Items from a data source
################

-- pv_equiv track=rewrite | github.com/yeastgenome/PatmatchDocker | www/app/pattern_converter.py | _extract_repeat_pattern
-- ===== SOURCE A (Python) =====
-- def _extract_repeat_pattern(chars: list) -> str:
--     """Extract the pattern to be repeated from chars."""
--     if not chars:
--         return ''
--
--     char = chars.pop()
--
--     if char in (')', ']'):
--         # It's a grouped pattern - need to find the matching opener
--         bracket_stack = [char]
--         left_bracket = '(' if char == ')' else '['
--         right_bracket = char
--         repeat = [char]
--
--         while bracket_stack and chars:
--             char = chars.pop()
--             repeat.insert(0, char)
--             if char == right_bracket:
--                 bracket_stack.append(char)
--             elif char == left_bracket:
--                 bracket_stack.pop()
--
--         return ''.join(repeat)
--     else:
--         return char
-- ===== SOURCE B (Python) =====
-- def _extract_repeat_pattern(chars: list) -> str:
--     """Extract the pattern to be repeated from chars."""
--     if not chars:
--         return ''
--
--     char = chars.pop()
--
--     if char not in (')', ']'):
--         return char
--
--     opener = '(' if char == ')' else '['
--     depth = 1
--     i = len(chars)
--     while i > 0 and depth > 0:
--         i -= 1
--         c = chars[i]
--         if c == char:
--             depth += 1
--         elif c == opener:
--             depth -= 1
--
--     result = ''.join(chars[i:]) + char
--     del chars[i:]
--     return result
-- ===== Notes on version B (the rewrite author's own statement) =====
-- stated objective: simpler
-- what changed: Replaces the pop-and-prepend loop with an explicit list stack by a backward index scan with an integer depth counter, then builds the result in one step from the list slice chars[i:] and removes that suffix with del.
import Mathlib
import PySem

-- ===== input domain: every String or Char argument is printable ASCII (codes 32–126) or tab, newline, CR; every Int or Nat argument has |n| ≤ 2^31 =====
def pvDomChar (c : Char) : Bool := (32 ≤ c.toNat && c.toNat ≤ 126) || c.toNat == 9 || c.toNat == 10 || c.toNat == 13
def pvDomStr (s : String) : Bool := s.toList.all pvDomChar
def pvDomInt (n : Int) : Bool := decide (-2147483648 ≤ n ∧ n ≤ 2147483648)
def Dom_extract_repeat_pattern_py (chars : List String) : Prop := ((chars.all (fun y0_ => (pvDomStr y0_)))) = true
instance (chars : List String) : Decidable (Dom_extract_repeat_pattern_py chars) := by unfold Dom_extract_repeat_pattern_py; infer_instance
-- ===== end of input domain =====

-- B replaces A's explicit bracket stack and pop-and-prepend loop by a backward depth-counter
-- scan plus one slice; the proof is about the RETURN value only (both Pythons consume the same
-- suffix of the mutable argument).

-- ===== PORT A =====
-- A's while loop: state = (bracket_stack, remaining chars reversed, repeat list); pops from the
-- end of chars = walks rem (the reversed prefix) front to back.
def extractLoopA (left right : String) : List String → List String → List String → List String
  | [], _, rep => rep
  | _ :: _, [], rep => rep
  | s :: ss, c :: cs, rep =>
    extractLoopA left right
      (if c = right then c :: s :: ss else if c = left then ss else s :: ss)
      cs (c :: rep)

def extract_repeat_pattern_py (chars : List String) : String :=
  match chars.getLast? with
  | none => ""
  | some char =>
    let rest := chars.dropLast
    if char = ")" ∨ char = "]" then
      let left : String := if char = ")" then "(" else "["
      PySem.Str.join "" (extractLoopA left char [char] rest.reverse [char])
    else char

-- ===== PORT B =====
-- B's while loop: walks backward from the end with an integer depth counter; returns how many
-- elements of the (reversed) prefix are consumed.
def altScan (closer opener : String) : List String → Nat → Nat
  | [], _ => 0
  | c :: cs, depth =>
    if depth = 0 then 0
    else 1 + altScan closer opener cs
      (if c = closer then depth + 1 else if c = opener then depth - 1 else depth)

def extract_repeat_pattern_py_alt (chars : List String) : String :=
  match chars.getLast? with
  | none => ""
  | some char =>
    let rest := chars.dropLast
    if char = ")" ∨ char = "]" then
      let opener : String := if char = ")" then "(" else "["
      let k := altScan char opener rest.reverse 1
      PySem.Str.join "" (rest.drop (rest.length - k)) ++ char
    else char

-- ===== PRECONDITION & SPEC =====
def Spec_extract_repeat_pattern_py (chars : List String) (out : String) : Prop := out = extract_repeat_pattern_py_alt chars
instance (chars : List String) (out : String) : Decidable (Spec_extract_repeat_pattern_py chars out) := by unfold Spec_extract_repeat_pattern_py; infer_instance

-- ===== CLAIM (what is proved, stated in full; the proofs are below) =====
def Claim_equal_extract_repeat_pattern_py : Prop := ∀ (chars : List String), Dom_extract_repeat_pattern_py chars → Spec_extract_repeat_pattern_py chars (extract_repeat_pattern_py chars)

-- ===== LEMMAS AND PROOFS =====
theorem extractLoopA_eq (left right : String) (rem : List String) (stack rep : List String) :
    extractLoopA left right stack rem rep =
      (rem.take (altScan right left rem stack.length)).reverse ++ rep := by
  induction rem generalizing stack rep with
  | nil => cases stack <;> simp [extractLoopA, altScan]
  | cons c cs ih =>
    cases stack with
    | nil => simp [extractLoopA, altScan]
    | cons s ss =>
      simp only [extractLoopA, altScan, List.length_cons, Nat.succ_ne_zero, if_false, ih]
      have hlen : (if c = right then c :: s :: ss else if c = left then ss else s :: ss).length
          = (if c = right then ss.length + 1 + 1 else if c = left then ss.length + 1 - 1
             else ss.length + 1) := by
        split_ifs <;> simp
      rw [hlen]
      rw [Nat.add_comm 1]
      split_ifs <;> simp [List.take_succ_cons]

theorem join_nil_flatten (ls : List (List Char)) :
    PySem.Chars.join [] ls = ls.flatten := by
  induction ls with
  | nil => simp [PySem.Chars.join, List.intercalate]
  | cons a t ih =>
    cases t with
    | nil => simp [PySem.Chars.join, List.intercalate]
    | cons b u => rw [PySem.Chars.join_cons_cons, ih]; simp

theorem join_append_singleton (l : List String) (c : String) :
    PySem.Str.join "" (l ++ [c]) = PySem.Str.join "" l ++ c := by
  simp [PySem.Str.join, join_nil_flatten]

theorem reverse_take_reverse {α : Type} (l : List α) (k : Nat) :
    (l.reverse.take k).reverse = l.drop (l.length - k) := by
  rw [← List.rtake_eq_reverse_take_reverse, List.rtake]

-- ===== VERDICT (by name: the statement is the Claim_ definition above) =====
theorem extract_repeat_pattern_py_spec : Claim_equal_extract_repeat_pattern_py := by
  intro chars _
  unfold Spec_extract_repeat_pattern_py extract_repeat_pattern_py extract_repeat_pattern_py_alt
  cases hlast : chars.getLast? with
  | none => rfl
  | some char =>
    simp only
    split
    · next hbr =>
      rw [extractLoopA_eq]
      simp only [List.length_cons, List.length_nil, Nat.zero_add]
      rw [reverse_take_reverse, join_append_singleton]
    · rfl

################

» Exercise requirements
Reproduce every single entry above exactly.

» Answer to this exercise
-- pv_equiv track=rewrite | github.com/yeastgenome/PatmatchDocker | www/app/pattern_converter.py | _extract_repeat_pattern
-- ===== SOURCE A (Python) =====
-- def _extract_repeat_pattern(chars: list) -> str:
--     """Extract the pattern to be repeated from chars."""
--     if not chars:
--         return ''
--
--     char = chars.pop()
--
--     if char in (')', ']'):
--         # It's a grouped pattern - need to find the matching opener
--         bracket_stack = [char]
--         left_bracket = '(' if char == ')' else '['
--         right_bracket = char
--         repeat = [char]
--
--         while bracket_stack and chars:
--             char = chars.pop()
--             repeat.insert(0, char)
--             if char == right_bracket:
--                 bracket_stack.append(char)
--             elif char == left_bracket:
--                 bracket_stack.pop()
--
--         return ''.join(repeat)
--     else:
--         return char
-- ===== SOURCE B (Python) =====
-- def _extract_repeat_pattern(chars: list) -> str:
--     """Extract the pattern to be repeated from chars."""
--     if not chars:
--         return ''
--
--     char = chars.pop()
--
--     if char not in (')', ']'):
--         return char
--
--     opener = '(' if char == ')' else '['
--     depth = 1
--     i = len(chars)
--     while i > 0 and depth > 0:
--         i -= 1
--         c = chars[i]
--         if c == char:
--             depth += 1
--         elif c == opener:
--             depth -= 1
--
--     result = ''.join(chars[i:]) + char
--     del chars[i:]
--     return result
-- ===== Notes on version B (the rewrite author's own statement) =====
-- stated objective: simpler
-- what changed: Replaces the pop-and-prepend loop with an explicit list stack by a backward index scan with an integer depth counter, then builds the result in one step from the list slice chars[i:] and removes that suffix with del.
import Mathlib
import PySem

-- ===== input domain: every String or Char argument is printable ASCII (codes 32–126) or tab, newline, CR; every Int or Nat argument has |n| ≤ 2^31 =====
def pvDomChar (c : Char) : Bool := (32 ≤ c.toNat && c.toNat ≤ 126) || c.toNat == 9 || c.toNat == 10 || c.toNat == 13
def pvDomStr (s : String) : Bool := s.toList.all pvDomChar
def pvDomInt (n : Int) : Bool := decide (-2147483648 ≤ n ∧ n ≤ 2147483648)
def Dom_extract_repeat_pattern_py (chars : List String) : Prop := ((chars.all (fun y0_ => (pvDomStr y0_)))) = true
instance (chars : List String) : Decidable (Dom_extract_repeat_pattern_py chars) := by unfold Dom_extract_repeat_pattern_py; infer_instance
-- ===== end of input domain =====

-- B replaces A's explicit bracket stack and pop-and-prepend loop by a backward depth-counter
-- scan plus one slice; the proof is about the RETURN value only (both Pythons consume the same
-- suffix of the mutable argument).

-- ===== PORT A =====
-- A's while loop: state = (bracket_stack, remaining chars reversed, repeat list); pops from the
-- end of chars = walks rem (the reversed prefix) front to back.
def extractLoopA (left right : String) : List String → List String → List String → List String
  | [], _, rep => rep
  | _ :: _, [], rep => rep
  | s :: ss, c :: cs, rep =>
    extractLoopA left right
      (if c = right then c :: s :: ss else if c = left then ss else s :: ss)
      cs (c :: rep)

def extract_repeat_pattern_py (chars : List String) : String :=
  match chars.getLast? with
  | none => ""
  | some char =>
    let rest := chars.dropLast
    if char = ")" ∨ char = "]" then
      let left : String := if char = ")" then "(" else "["
      PySem.Str.join "" (extractLoopA left char [char] rest.reverse [char])
    else char

-- ===== PORT B =====
-- B's while loop: walks backward from the end with an integer depth counter; returns how many
-- elements of the (reversed) prefix are consumed.
def altScan (closer opener : String) : List String → Nat → Nat
  | [], _ => 0
  | c :: cs, depth =>
    if depth = 0 then 0
    else 1 + altScan closer opener cs
      (if c = closer then depth + 1 else if c = opener then depth - 1 else depth)

def extract_repeat_pattern_py_alt (chars : List String) : String :=
  match chars.getLast? with
  | none => ""
  | some char =>
    let rest := chars.dropLast
    if char = ")" ∨ char = "]" then
      let opener : String := if char = ")" then "(" else "["
      let k := altScan char opener rest.reverse 1
      PySem.Str.join "" (rest.drop (rest.length - k)) ++ char
    else char

-- ===== PRECONDITION & SPEC =====
def Spec_extract_repeat_pattern_py (chars : List String) (out : String) : Prop := out = extract_repeat_pattern_py_alt chars
instance (chars : List String) (out : String) : Decidable (Spec_extract_repeat_pattern_py chars out) := by unfold Spec_extract_repeat_pattern_py; infer_instance

-- ===== CLAIM (what is proved, stated in full; the proofs are below) =====
def Claim_equal_extract_repeat_pattern_py : Prop := ∀ (chars : List String), Dom_extract_repeat_pattern_py chars → Spec_extract_repeat_pattern_py chars (extract_repeat_pattern_py chars)

-- ===== LEMMAS AND PROOFS =====
theorem extractLoopA_eq (left right : String) (rem : List String) (stack rep : List String) :
    extractLoopA left right stack rem rep =
      (rem.take (altScan right left rem stack.length)).reverse ++ rep := by
  induction rem generalizing stack rep with
  | nil => cases stack <;> simp [extractLoopA, altScan]
  | cons c cs ih =>
    cases stack with
    | nil => simp [extractLoopA, altScan]
    | cons s ss =>
      simp only [extractLoopA, altScan, List.length_cons, Nat.succ_ne_zero, if_false, ih]
      have hlen : (if c = right then c :: s :: ss else if c = left then ss else s :: ss).length
          = (if c = right then ss.length + 1 + 1 else if c = left then ss.length + 1 - 1
             else ss.length + 1) := by
        split_ifs <;> simp
      rw [hlen]
      rw [Nat.add_comm 1]
      split_ifs <;> simp [List.take_succ_cons]

theorem join_nil_flatten (ls : List (List Char)) :
    PySem.Chars.join [] ls = ls.flatten := by
  induction ls with
  | nil => simp [PySem.Chars.join, List.intercalate]
  | cons a t ih =>
    cases t with
    | nil => simp [PySem.Chars.join, List.intercalate]
    | cons b u => rw [PySem.Chars.join_cons_cons, ih]; simp

theorem join_append_singleton (l : List String) (c : String) :
    PySem.Str.join "" (l ++ [c]) = PySem.Str.join "" l ++ c := by
  simp [PySem.Str.join, join_nil_flatten]

theorem reverse_take_reverse {α : Type} (l : List α) (k : Nat) :
    (l.reverse.take k).reverse = l.drop (l.length - k) := by
  rw [← List.rtake_eq_reverse_take_reverse, List.rtake]

-- ===== VERDICT (by name: the statement is the Claim_ definition above) =====
theorem extract_repeat_pattern_py_spec : Claim_equal_extract_repeat_pattern_py := by
  intro chars _
  unfold Spec_extract_repeat_pattern_py extract_repeat_pattern_py extract_repeat_pattern_py_alt
  cases hlast : chars.getLast? with
  | none => rfl
  | some char =>
    simp only
    split
    · next hbr =>
      rw [extractLoopA_eq]
      simp only [List.length_cons, List.length_nil, Nat.zero_add]
      rw [reverse_take_reverse, join_append_singleton]
    · rfl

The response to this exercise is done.